BEGIN AVAILABLE RECORDS

-- ===== characterisation of B's probes =====
theorem pvProbeAuthority_none {rest : String}
    (h : ∀ t ∈ pvAuthorityTypes, ¬ t.toList <+: rest.toList) :
    ∀ n, pvProbeAuthority rest n = none := by
  intro n
  induction n with
  | zero => rfl
  | succ l ih =>
      rw [pvProbeAuthority, if_neg, ih]
      intro hc
      have hmem := (pvAuthoritySet_mem _).mp hc
      exact h _ hmem (by rw [pv_slice_take]; exact List.take_prefix _ _)

theorem pvProbeAuthority_some {rest t : String} (ht : t ∈ pvAuthorityTypes)
    (hp : t.toList <+: rest.toList)
    (huniq : ∀ x ∈ pvAuthorityTypes, x.toList <+: rest.toList → x = t) :
    ∀ n, t.toList.length ≤ n → pvProbeAuthority rest n = some t := by
  intro n
  induction n with
  | zero =>
      intro hn
      exact absurd hn (by have := (pvAuthorityLen t ht).1; omega)
  | succ l ih =>
      intro hn
      by_cases hc : PySem.Set.contains pvAuthoritySet
          (PySem.Str.slice rest none (some ((l + 1 : Nat) : Int))) = true
      · rw [pvProbeAuthority, if_pos hc]
        exact congrArg some (huniq _ ((pvAuthoritySet_mem _).mp hc)
          (by rw [pv_slice_take]; exact List.take_prefix _ _))
      · rw [pvProbeAuthority, if_neg hc]
        apply ih
        rcases Nat.lt_or_ge t.toList.length (l + 1) with hlt | hge
        · omega
        · exfalso
          have hlen : t.toList.length = l + 1 := by omega
          have htake : rest.toList.take (l + 1) = t.toList := by
            rw [← hlen]; exact (List.prefix_iff_eq_take.mp hp).symm
          have : PySem.Str.slice rest none (some ((l + 1 : Nat) : Int)) = t :=
            String.toList_inj.mp (by rw [pv_slice_take, htake])
          exact hc (this ▸ (pvAuthoritySet_mem t).mpr ht)

theorem pvProbeDefeat_none {rest : String}
    (h : ∀ t ∈ pvDefeatTypes, ¬ (t.toList ++ ['_']) <+: rest.toList) :
    ∀ n, pvProbeDefeat rest n = none := by
  intro n
  induction n with
  | zero => rfl
  | succ l ih =>
      rw [pvProbeDefeat, if_neg, ih]
      intro hc
      rw [Bool.and_eq_true] at hc
      obtain ⟨hc1, hc2⟩ := hc
      have hmem := (pvDefeatSet_mem _).mp hc1
      have hget : rest.toList[l + 1]? = some '_' := by
        have h := beq_iff_eq.mp hc2
        rwa [PySem.Str.pyGet?_natCast] at h
      apply h _ hmem
      rw [pv_slice_take]
      have : rest.toList.take (l + 1 + 1) = rest.toList.take (l + 1) ++ ['_'] := by
        rw [List.take_add_one, hget]; rfl
      rw [← this]
      exact List.take_prefix _ _

theorem pvProbeDefeat_some {rest t : String} (ht : t ∈ pvDefeatTypes)
    (hp : (t.toList ++ ['_']) <+: rest.toList)
    (huniq : ∀ x ∈ pvDefeatTypes, (x.toList ++ ['_']) <+: rest.toList → x = t) :
    ∀ n, t.toList.length ≤ n → pvProbeDefeat rest n = some t := by
  intro n
  induction n with
  | zero =>
      intro hn
      exact absurd hn (by have := (pvDefeatLen t ht).1; omega)
  | succ l ih =>
      intro hn
      by_cases hc : (PySem.Set.contains pvDefeatSet
            (PySem.Str.slice rest none (some ((l + 1 : Nat) : Int)))
          && (PySem.Str.pyGet? rest ((l + 1 : Nat) : Int) == some '_')) = true
      · rw [pvProbeDefeat, if_pos hc]
        rw [Bool.and_eq_true] at hc
        obtain ⟨hc1, hc2⟩ := hc
        have hget : rest.toList[l + 1]? = some '_' := by
          have h := beq_iff_eq.mp hc2
          rwa [PySem.Str.pyGet?_natCast] at h
        apply congrArg some
        apply huniq _ ((pvDefeatSet_mem _).mp hc1)
        rw [pv_slice_take]
        have : rest.toList.take (l + 1 + 1) = rest.toList.take (l + 1) ++ ['_'] := by
          rw [List.take_add_one, hget]; rfl
        rw [← this]
        exact List.take_prefix _ _
      · rw [pvProbeDefeat, if_neg hc]
        apply ih
        rcases Nat.lt_or_ge t.toList.length (l + 1) with hlt | hge
        · omega
        · exfalso
          have hlen : t.toList.length = l + 1 := by omega
          have hpre : t.toList <+: rest.toList :=
            (List.prefix_append t.toList ['_']).trans hp
          have htake : rest.toList.take (l + 1) = t.toList := by
            rw [← hlen]; exact (List.prefix_iff_eq_take.mp hpre).symm
          have hs : PySem.Str.slice rest none (some ((l + 1 : Nat) : Int)) = t :=
            String.toList_inj.mp (by rw [pv_slice_take, htake])
          have hget : rest.toList[l + 1]? = some '_' := by
            rw [← hlen]
            exact pv_getElem_of_append_prefix hp
          apply hc
          rw [Bool.and_eq_true]
          constructor
          · exact hs ▸ (pvDefeatSet_mem t).mpr ht
          · rw [beq_iff_eq, PySem.Str.pyGet?_natCast]
            exact hget
  
-- ===== the two scans agree with the two probes =====
theorem pv_defeat_main (rest : String) :
    pvFindDefeat rest (PySem.List.sorted pvDefeatTypes (fun s => PySem.Str.len s) true)
      = (pvProbeDefeat rest ((min (PySem.Str.len rest - 1) 22).toNat),
         match pvProbeDefeat rest ((min (PySem.Str.len rest - 1) 22).toNat) with
         | some d => PySem.Str.slice rest (some (PySem.Str.len d + 1)) none
         | none => rest) := by
  rw [pvSortedDefeat_eq]
  by_cases hm : ∃ t ∈ pvDefeatTypes, (t.toList ++ ['_']) <+: rest.toList
  · obtain ⟨t, ht, hp⟩ := hm
    have huniq : ∀ x ∈ pvDefeatTypes, (x.toList ++ ['_']) <+: rest.toList → x = t :=
      fun x hx hpx => pv_uniq pvDefeatNoPre hx ht hpx hp
    have hbound : t.toList.length ≤ (min (PySem.Str.len rest - 1) 22).toNat := by
      have h1 := (pvDefeatLen t ht).2
      have h2 : (t.toList ++ ['_']).length ≤ rest.toList.length := hp.length_le
      have h3 : PySem.Str.len rest = (rest.toList.length : Int) := by
        simp [PySem.Str.len_eq]
      simp only [List.length_append, List.length_cons, List.length_nil] at h2
      omega
    rw [pvProbeDefeat_some ht hp huniq _ hbound]
    rw [pvFindDefeat_some ((pvSortedDefeat_mem t).mpr ht) hp
      (fun x hx => huniq x ((pvSortedDefeat_mem x).mp hx))]
  · push Not at hm
    rw [pvProbeDefeat_none hm]
    exact pvFindDefeat_none (fun t ht => hm t ((pvSortedDefeat_mem t).mp ht))

theorem pv_auth_main (rest : String) :
    pvFindAuthority rest (PySem.List.sorted pvAuthorityTypes (fun s => PySem.Str.len s) true)
      = pvProbeAuthority rest ((min (PySem.Str.len rest) 24).toNat) := by
  rw [pvSortedAuthority_eq]
  by_cases hm : ∃ t ∈ pvAuthorityTypes, t.toList <+: rest.toList
  · obtain ⟨t, ht, hp⟩ := hm
    have huniq : ∀ x ∈ pvAuthorityTypes, x.toList <+: rest.toList → x = t :=
      fun x hx hpx => pv_uniq pvAuthorityNoPre hx ht hpx hp
    have hbound : t.toList.length ≤ (min (PySem.Str.len rest) 24).toNat := by
      have h1 := (pvAuthorityLen t ht).2
      have h2 : t.toList.length ≤ rest.toList.length := hp.length_le
      have h3 : PySem.Str.len rest = (rest.toList.length : Int) := by
        simp [PySem.Str.len_eq]
      omega
    rw [pvProbeAuthority_some ht hp huniq _ hbound]
    exact pvFindAuthority_some ((pvSortedAuthority_mem t).mpr ht) hp
      (fun x hx => huniq x ((pvSortedAuthority_mem x).mp hx))
  · push Not at hm
    rw [pvProbeAuthority_none hm]
    exact pvFindAuthority_none (fun t ht => hm t ((pvSortedAuthority_mem t).mp ht))

-- ===== VERDICT (by name: the statement is the Claim_ definition above) =====
theorem parse_case_id_spec : Claim_equal_parse_case_id := by
  intro case_id _
  show parse_case_id case_id = parse_case_id_alt case_id
  unfold parse_case_id parse_case_id_alt
  have hstrip : pvStripPrefix case_id ["seed_", "supplement_"] =
      (if PySem.Str.startswith case_id "seed_" then PySem.Str.slice case_id (some 5) none
       else if PySem.Str.startswith case_id "supplement_" then
         PySem.Str.slice case_id (some 11) none
       else case_id) := rfl
  rw [hstrip]
  simp only []
  set rest := (if PySem.Str.startswith case_id "seed_" then PySem.Str.slice case_id (some 5) none
       else if PySem.Str.startswith case_id "supplement_" then
         PySem.Str.slice case_id (some 11) none
       else case_id) with hrest
  rw [pv_defeat_main rest]
  cases hprobe : pvProbeDefeat rest ((min (PySem.Str.len rest - 1) 22).toNat) with
  | none => simp only [pv_auth_main]
  | some d => simp only [pv_auth_main]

END AVAILABLE RECORDS

• ACTIVITY:
Write out only the lines that run from the line containing "rw [pvSortedAuthority_eq]" through the line containing "exact pvFindAuthority_none (fun", both included, exactly as they appear above.

• SOLUTION FOR THIS PROBLEM:
  rw [pvSortedAuthority_eq]
  by_cases hm : ∃ t ∈ pvAuthorityTypes, t.toList <+: rest.toList
  · obtain ⟨t, ht, hp⟩ := hm
    have huniq : ∀ x ∈ pvAuthorityTypes, x.toList <+: rest.toList → x = t :=
      fun x hx hpx => pv_uniq pvAuthorityNoPre hx ht hpx hp
    have hbound : t.toList.length ≤ (min (PySem.Str.len rest) 24).toNat := by
      have h1 := (pvAuthorityLen t ht).2
      have h2 : t.toList.length ≤ rest.toList.length := hp.length_le
      have h3 : PySem.Str.len rest = (rest.toList.length : Int) := by
        simp [PySem.Str.len_eq]
      omega
    rw [pvProbeAuthority_some ht hp huniq _ hbound]
    exact pvFindAuthority_some ((pvSortedAuthority_mem t).mpr ht) hp
      (fun x hx => huniq x ((pvSortedAuthority_mem x).mp hx))
  · push Not at hm
    rw [pvProbeAuthority_none hm]
    exact pvFindAuthority_none (fun t ht => hm t ((pvSortedAuthority_mem t).mp ht))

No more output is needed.